Corruption, immorality and clandestine political activities with the potential to threaten national security, are the general themes of the tape recordings.
It is unclear yet whether the use of secret tape recordings to inflict maximum injury on the integrity of power seekers is a fad or one here for a long stay. During the 2008 election campaign and since then, propagandists have leaked secretly recorded tapes containing damning statements of the kind those heard making them and their respective poltical parties had meant for a very few ears only.
We have had the Maxwell Kofi Jumah and Lawyer Atta Akyea tapes, the Baba Jamal tape, the Gabby Otchere Darko/Kofi Adams tape and the Yaw Boateng Gyan tape.
Now legislator Kennedy Agyapong who leaked the secret tape recording, in which NDC National Organizer Mr. Gyan is heard making statements which many said revealed clandestine activities that could threaten the peaceful conduct of the December elections, has threatened to produce yet another secret tape recording that will expose corruption among some government officials.
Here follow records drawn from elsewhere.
-- pv_equiv track=rewrite | github.com/Nicholas-Fabugais-Inaba/Sandlot | src/backend/app/functions/gen_sched_input.py | analyze_timeslots
-- ===== SOURCE A (Python) =====
-- def analyze_timeslots(timeslots: dict):
--     field_counts = {}  # Dictionary to store the count of timeslots per field
--     max_timeslots = 0  # Variable to track the maximum number of timeslots for any field
--
--     for timeslot_data in timeslots:
--         field_id = timeslot_data["field_id"]
--
--         # Increment the count for the field
--         if field_id not in field_counts:
--             field_counts[field_id] = 0
--         field_counts[field_id] += 1
--
--         # Update the maximum timeslots if this field has more
--         max_timeslots = max(max_timeslots, field_counts[field_id])
--
--     # Count the total number of fields
--     total_fields = len(field_counts)
--
--     return total_fields, max_timeslots
-- ===== SOURCE B (Python) =====
-- def analyze_timeslots(timeslots):
--     # Extract the field ids, then recursively peel off one field's entire
--     # group per step: the group's size is a length difference, no dict at all.
--     fids = [ts["field_id"] for ts in timeslots]
--
--     def go(xs):
--         if not xs:
--             return (0, 0)
--         first = xs[0]
--         rest = [y for y in xs if y != first]
--         fields, best = go(rest)
--         return (fields + 1, max(best, len(xs) - len(rest)))
--
--     return go(fids)
-- ===== Notes on version B (the rewrite author's own statement) =====
-- stated objective: alternative
-- what changed: B abandons the frequency dictionary entirely: it extracts the field-id list and recursively peels off one field's whole group per step by partitioning the remaining list (the group size is a length difference), combining (fields+1, max) on the way back up, instead of A's single dict-counting pass with a running max.
import Mathlib
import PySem

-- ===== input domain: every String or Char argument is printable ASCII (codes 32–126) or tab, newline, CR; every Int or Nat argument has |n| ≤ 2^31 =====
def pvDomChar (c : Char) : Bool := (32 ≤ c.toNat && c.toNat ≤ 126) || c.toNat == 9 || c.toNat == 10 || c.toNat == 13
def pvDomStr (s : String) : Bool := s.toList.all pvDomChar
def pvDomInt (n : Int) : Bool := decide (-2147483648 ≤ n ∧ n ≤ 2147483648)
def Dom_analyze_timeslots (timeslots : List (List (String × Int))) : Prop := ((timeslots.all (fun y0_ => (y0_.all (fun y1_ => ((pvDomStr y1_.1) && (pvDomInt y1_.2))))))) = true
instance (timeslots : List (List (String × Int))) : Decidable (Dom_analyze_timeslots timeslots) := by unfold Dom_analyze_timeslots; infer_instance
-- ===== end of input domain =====

-- B replaces A's dict-counting pass with a recursive group-extraction: peel off one field's whole
-- group per step by partitioning the list (group size = length difference); objective: alternative.


-- ===== PORT A =====
-- ts["field_id"] for a dict ts modelled as an association list: first pair with key "field_id".
-- Total form (default 0); Pre_ guarantees the key is present, so the default is never the result.
def pyFieldId (ts : List (String × Int)) : Int :=
  ((ts.find? (fun p => p.1 == "field_id")).map Prod.snd).getD 0

def analyze_timeslots (timeslots : List (List (String × Int))) : Int × Int :=
  let res := timeslots.foldl
    (fun (st : PySem.Dict Int Int × Int) ts =>
      let fid := pyFieldId ts
      let fc := if st.1.contains fid then st.1 else st.1.insert fid 0
      let c := fc.getD fid 0 + 1
      (fc.insert fid c, max st.2 c))
    (PySem.Dict.empty, 0)
  ((res.1.size : Int), res.2)

-- ===== PORT B =====
-- go(xs): recursively remove the first element's whole group, the group size is a length difference.
def goB (xs : List Int) : Int × Int :=
  match xs with
  | [] => (0, 0)
  | x :: t =>
    let rest := (x :: t).filter (fun y => !(y == x))
    let r := goB rest
    (r.1 + 1, max r.2 ((((x :: t).length : Int)) - (rest.length : Int)))
termination_by xs.length
decreasing_by
  simp only [List.filter_cons, beq_self_eq_true, Bool.not_true, List.length_cons]
  exact Nat.lt_succ_of_le (List.length_filter_le _ _)

def analyze_timeslots_alt (timeslots : List (List (String × Int))) : Int × Int :=
  goB (timeslots.map pyFieldId)

-- ===== PRECONDITION & SPEC =====
-- Pre_ excludes exactly the timeslot dicts missing the key "field_id", on which Python A raises KeyError.
def Pre_analyze_timeslots (timeslots : List (List (String × Int))) : Prop :=
  ∀ ts ∈ timeslots, (ts.any (fun p => p.1 == "field_id")) = true
instance (timeslots : List (List (String × Int))) : Decidable (Pre_analyze_timeslots timeslots) := by unfold Pre_analyze_timeslots; infer_instance
def pvWitness_analyze_timeslots : (List (List (String × Int))) := [[("field_id", 3)], [("field_id", 3), ("x", 1)], [("field_id", 5)]]

def Spec_analyze_timeslots (timeslots : List (List (String × Int))) (out : Int × Int) : Prop := out = analyze_timeslots_alt timeslots
instance (timeslots : List (List (String × Int))) (out : Int × Int) : Decidable (Spec_analyze_timeslots timeslots out) := by unfold Spec_analyze_timeslots; infer_instance

-- ===== CLAIM (what is proved, stated in full; the proofs are below) =====
def Claim_equal_analyze_timeslots : Prop := ∀ (timeslots : List (List (String × Int))), Dom_analyze_timeslots timeslots → Pre_analyze_timeslots timeslots → Spec_analyze_timeslots timeslots (analyze_timeslots timeslots)

-- ===== LEMMAS AND PROOFS =====

-- pulling one argument out of a running max
lemma foldl_max_pull (l : List Int) (m x : Int) :
    l.foldl max (max m x) = max (l.foldl max m) x := by
  induction l generalizing m with
  | nil => rfl
  | cons h t ih =>
    simp only [List.foldl_cons]
    rw [max_right_comm m x h, ih]

-- once x is in the accumulator set, filtering the x's out of the remaining input changes nothing
lemma foldl_add_filter (t : List Int) (s : List Int) (x : Int) (hx : x ∈ s) :
    t.foldl PySem.Set.add s = (t.filter (fun y => !(y == x))).foldl PySem.Set.add s := by
  induction t generalizing s with
  | nil => rfl
  | cons y t ih =>
    by_cases hyx : y = x
    · subst hyx
      have : PySem.Set.add s y = s := by
        simp [PySem.Set.add, PySem.Set.contains, hx]
      simp [this, ih s hx]
    · have hx' : x ∈ PySem.Set.add s y := by
        simp [PySem.Set.add]; split <;> simp [hx]
      simp [hyx, ih _ hx', List.foldl_cons]

-- a head element no later element equals can be split off the accumulator
lemma foldl_add_cons (l : List Int) (s : List Int) (x : Int)
    (h : ∀ y ∈ l, y ≠ x) (hxs : x ∉ s) :
    l.foldl PySem.Set.add (x :: s) = x :: l.foldl PySem.Set.add s := by
  induction l generalizing s with
  | nil => rfl
  | cons y t ih =>
    have hyx : y ≠ x := h y List.mem_cons_self
    have hcontains : PySem.Set.contains (x :: s) y = PySem.Set.contains s y := by
      simp [PySem.Set.contains, hyx]
    simp only [List.foldl_cons, PySem.Set.add, hcontains]
    by_cases hc : PySem.Set.contains s y = true
    · simp only [hc, if_true]
      exact ih s (fun z hz => h z (List.mem_cons_of_mem _ hz)) hxs
    · simp only [hc, Bool.false_eq_true, if_false]
      have : (x :: s) ++ [y] = x :: (s ++ [y]) := by simp
      rw [this]
      refine ih (s ++ [y]) (fun z hz => h z (List.mem_cons_of_mem _ hz)) ?_
      simp [hxs, Ne.symm hyx]

-- first-occurrence dedup of a cons: the head, then the dedup of the tail with the head's group removed
lemma ofList_cons_filter (x : Int) (t : List Int) :
    PySem.Set.ofList (x :: t) = x :: PySem.Set.ofList (t.filter (fun y => !(y == x))) := by
  rw [PySem.Set.ofList_eq_foldl, PySem.Set.ofList_eq_foldl]
  simp only [List.foldl_cons]
  have h0 : PySem.Set.add ([] : List Int) x = [x] := by
    simp [PySem.Set.add, PySem.Set.contains]
  rw [h0, foldl_add_filter t [x] x (List.mem_singleton.mpr rfl)]
  exact foldl_add_cons _ [] x (fun y hy => by
    have := List.of_mem_filter hy; simpa using this) (by simp)

-- the extracted group's size is the head's multiplicity
lemma count_head_eq_length_sub (x : Int) (t : List Int) :
    ((x :: t).count x : Int)
      = ((x :: t).length : Int) - (((x :: t).filter (fun y => !(y == x))).length : Int) := by
  have h1 : (x :: t).count x = ((x :: t).filter (fun y => y == x)).length := by
    simp [List.count, List.countP_eq_length_filter]
  have h2 : ((x :: t).filter (fun y => y == x)).length
      + ((x :: t).filter (fun y => !(y == x))).length = (x :: t).length := by
    simpa using (List.length_eq_length_filter_add (l := x :: t) (f := fun y => y == x)).symm
  omega

-- B computes (number of distinct elements, max multiplicity) of its input list
lemma goB_spec (xs : List Int) :
    goB xs = (((PySem.Set.ofList xs).length : Int),
      ((PySem.Set.ofList xs).map (fun k => (xs.count k : Int))).foldl max 0) := by
  induction xs using goB.induct with
  | case1 => simp [goB, PySem.Set.ofList]
  | case2 x t rest ih =>
    rw [goB, ih]
    rw [ofList_cons_filter x t]
    have hfilter : (x :: t).filter (fun y => !(y == x)) = rest := rfl
    have ht : t.filter (fun y => !(y == x)) = rest := by
      rw [← hfilter]; simp
    rw [ht, Prod.mk.injEq]
    constructor
    · simp only [List.length_cons]; push_cast; ring
    · -- second components
      have htail : (PySem.Set.ofList rest).map (fun k => ((x :: t).count k : Int))
          = (PySem.Set.ofList rest).map (fun k => (rest.count k : Int)) := by
        apply List.map_congr_left
        intro k hk
        have hkmem : k ∈ rest := (PySem.Set.mem_ofList _ _).mp hk
        have hkx : k ≠ x := by
          have := List.of_mem_filter (hfilter ▸ hkmem)
          simpa using this
        have : rest.count k = (x :: t).count k := by
          rw [← hfilter]
          rw [List.count_filter]
          simp [hkx]
        rw [this]
      simp only [List.map_cons, List.foldl_cons]
      rw [show (max 0 ((x :: t).count x : Int))
            = max (0 : Int) ((x :: t).count x : Int) from rfl]
      rw [foldl_max_pull, htail]
      rw [count_head_eq_length_sub x t, hfilter]

-- replacing, in a list of pairs with distinct keys, the value at key k by a value at least as large
lemma foldl_max_map_replace (l : List (Int × Int)) (k v m : Int)
    (hnd : (l.map Prod.fst).Nodup)
    (hle : ∀ p ∈ l, p.1 = k → p.2 ≤ v)
    (hk : k ∈ l.map Prod.fst) :
    ((l.map (fun p => if p.1 == k then (k, v) else p)).map Prod.snd).foldl max m
      = max ((l.map Prod.snd).foldl max m) v := by
  induction l generalizing m with
  | nil => simp at hk
  | cons p t ih =>
    simp only [List.map_cons, List.nodup_cons] at hnd ⊢
    by_cases hpk : p.1 = k
    · have hne' : ∀ q ∈ t, q.1 ≠ k := by
        intro q hq h
        exact hnd.1 (hpk ▸ h ▸ List.mem_map_of_mem hq)
      have hrest : t.map (fun q => if q.1 == k then (k, v) else q) = t.map id :=
        List.map_congr_left (by intro q hq; simp [hne' q hq])
      rw [List.map_id] at hrest
      simp only [hpk, beq_self_eq_true, if_true, hrest, List.foldl_cons]
      have hpv : p.2 ≤ v := hle p (List.mem_cons_self) hpk
      rw [show max m v = max m (max p.2 v) by rw [max_eq_right hpv],
          ← max_assoc, foldl_max_pull]
    · have hbk : (p.1 == k) = false := by simp [hpk]
      simp only [hbk, List.foldl_cons, Bool.false_eq_true, if_false]
      have hk' : k ∈ t.map Prod.fst := by
        rcases List.mem_map.mp hk with ⟨q, hq, hqk⟩
        rcases List.mem_cons.mp hq with rfl | hq'
        · exact absurd hqk hpk
        · exact hqk ▸ List.mem_map_of_mem hq'
      exact ih (max m p.2) hnd.2 (fun q hq h => hle q (List.mem_cons_of_mem _ hq) h) hk'

-- one A counting step changes the running max of the table's values by exactly max · (new count)
lemma values_foldl_max_insert (d : PySem.Dict Int Int) (k m : Int) (hnd : d.keys.Nodup) :
    ((d.insert k (d.getD k 0 + 1)).values).foldl max m
      = max (d.values.foldl max m) (d.getD k 0 + 1) := by
  by_cases hc : d.contains k
  · have hitems := PySem.Dict.items_insert_of_contains (d := d) (k := k) (v := d.getD k 0 + 1) hc
    have hkmem : k ∈ d.items.map Prod.fst := by
      simpa [PySem.Dict.keys] using (PySem.Dict.contains_iff_mem_keys (d := d) (k := k)).mp hc
    have hle : ∀ p ∈ d.items, p.1 = k → p.2 ≤ d.getD k 0 + 1 := by
      intro p hp hpk
      have : d.getD k 0 = p.2 :=
        PySem.Dict.getD_of_mem_items d (hpk ▸ hp) hnd 0
      omega
    have := foldl_max_map_replace d.items k (d.getD k 0 + 1) m
      (by simpa [PySem.Dict.keys] using hnd) hle hkmem
    simpa [PySem.Dict.values, hitems] using this
  · have hitems := PySem.Dict.items_insert_of_not_contains (d := d)
      (k := k) (v := d.getD k 0 + 1) (by simpa using hc)
    simp [PySem.Dict.values, hitems]

-- A's fold state equals (the counting dict, running max of its values)
lemma fold_state_eq (l : List (List (String × Int))) (d : PySem.Dict Int Int) (m : Int)
    (hnd : d.keys.Nodup) (hm : m = d.values.foldl max 0) :
    l.foldl
      (fun (st : PySem.Dict Int Int × Int) ts =>
        let fid := pyFieldId ts
        let fc := if st.1.contains fid then st.1 else st.1.insert fid 0
        let c := fc.getD fid 0 + 1
        (fc.insert fid c, max st.2 c))
      (d, m)
    = (l.foldl (fun d ts => d.insert (pyFieldId ts) (d.getD (pyFieldId ts) 0 + 1)) d,
       (l.foldl (fun d ts => d.insert (pyFieldId ts) (d.getD (pyFieldId ts) 0 + 1)) d).values.foldl max 0) := by
  induction l generalizing d m with
  | nil => simp [hm]
  | cons ts t ih =>
    simp only [List.foldl_cons]
    set fid := pyFieldId ts with hfid
    have hstep : (let fc := if d.contains fid then d else d.insert fid 0
                  let c := fc.getD fid 0 + 1
                  ((fc.insert fid c : PySem.Dict Int Int), max m c))
        = (d.insert fid (d.getD fid 0 + 1), max m (d.getD fid 0 + 1)) := by
      by_cases hc : d.contains fid
      · simp [hc]
      · simp only [Bool.not_eq_true] at hc
        simp only [hc, Bool.false_eq_true, if_false]
        rw [PySem.Dict.getD_insert_self, PySem.Dict.insert_insert_self,
            PySem.Dict.getD_of_not_contains d _ hc]
    simp only [hstep]
    rw [ih (d.insert fid (d.getD fid 0 + 1)) (max m (d.getD fid 0 + 1))
        (PySem.Dict.nodup_keys_insert d fid _ hnd)
        (by rw [values_foldl_max_insert d fid 0 hnd, hm])]

-- ===== VERDICT (by name: the statement is the Claim_ definition above) =====
theorem analyze_timeslots_spec : Claim_equal_analyze_timeslots := by
  intro timeslots _ _
  unfold Spec_analyze_timeslots analyze_timeslots analyze_timeslots_alt
  simp only
  rw [fold_state_eq timeslots PySem.Dict.empty 0 PySem.Dict.nodup_keys_empty
      (by simp [PySem.Dict.values, PySem.Dict.empty])]
  have hd : timeslots.foldl (fun d ts => d.insert (pyFieldId ts) (d.getD (pyFieldId ts) 0 + 1)) PySem.Dict.empty
      = PySem.Dict.counter (timeslots.map pyFieldId) := by
    rw [← PySem.Dict.foldl_insert_getD_add_one_eq_counter, List.foldl_map]
  rw [hd, goB_spec]
  rw [Prod.mk.injEq]
  constructor
  · simp [PySem.Dict.size, PySem.Dict.items_counter]
  · simp [PySem.Dict.values, PySem.Dict.items_counter, List.map_map, Function.comp_def]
With or without secretly-recorded rapes, corruption has remained one of the leading issues in the 2012 election campaign:
With the departure of the late President Mills, businessman Alfred Wayome had a temporary respite from investigators, prosecutors and political opponents gunning for his skull in the matter of his alleged fraudulent procurement of a court judgment debt of GHc 51 million but the call for his head is picking up pitch again.
The matter of questionable court judgment debts is one of the unresolved national issues the late president Mills did not dispose of before his departure and especially the call for the setting up of a committee to probe the payment of billions of cedis of public money to businesses and individuals in recent years.
If such a commission does get set up, it may want to look at the puzzling issue from the perspective of an anonymous blogger on the Internet who claims that there has been in operation, “a scheme of abrogated contracts set up specifically “for {contract abrogation} settlements and that this has facilitated the illegal payment of huge sums of public money to foreign companies, their Ghanaian associates and some law firms.”
“Once the huge amounts have been paid, the money can then be distributed beyond the stated recipients and all involved have taken a share.”
Those already working to get to the bottom of matter appear to require better state protection. The reported attack on Mr. Kan Dapaah, Chairman of the Public Accounts Committee, which is probing the payments, by three armed men who allegedly peppered his car with bullets and stormed his bedroom but took away little, is something the president should take an interest in because of the government’s declared commitment to the fight against corruption.
The committee chairman had previously brandished a couple of scarlet flags about in public space about threats on his life.
In the case of the judgments debts in particular, the buck arrives and stops with President Mahama, who in spite of there not being enough luck to get around, just keeps getting all the luck there is.
Having been sworn in only as a transitional president for the last quarter of the year and in order to make up for lost time, the man has miraculously managed to cram a nation-wide tour from coast to Savanna, whistle-stop tours of the sub-region and a visit to the US into his campaign.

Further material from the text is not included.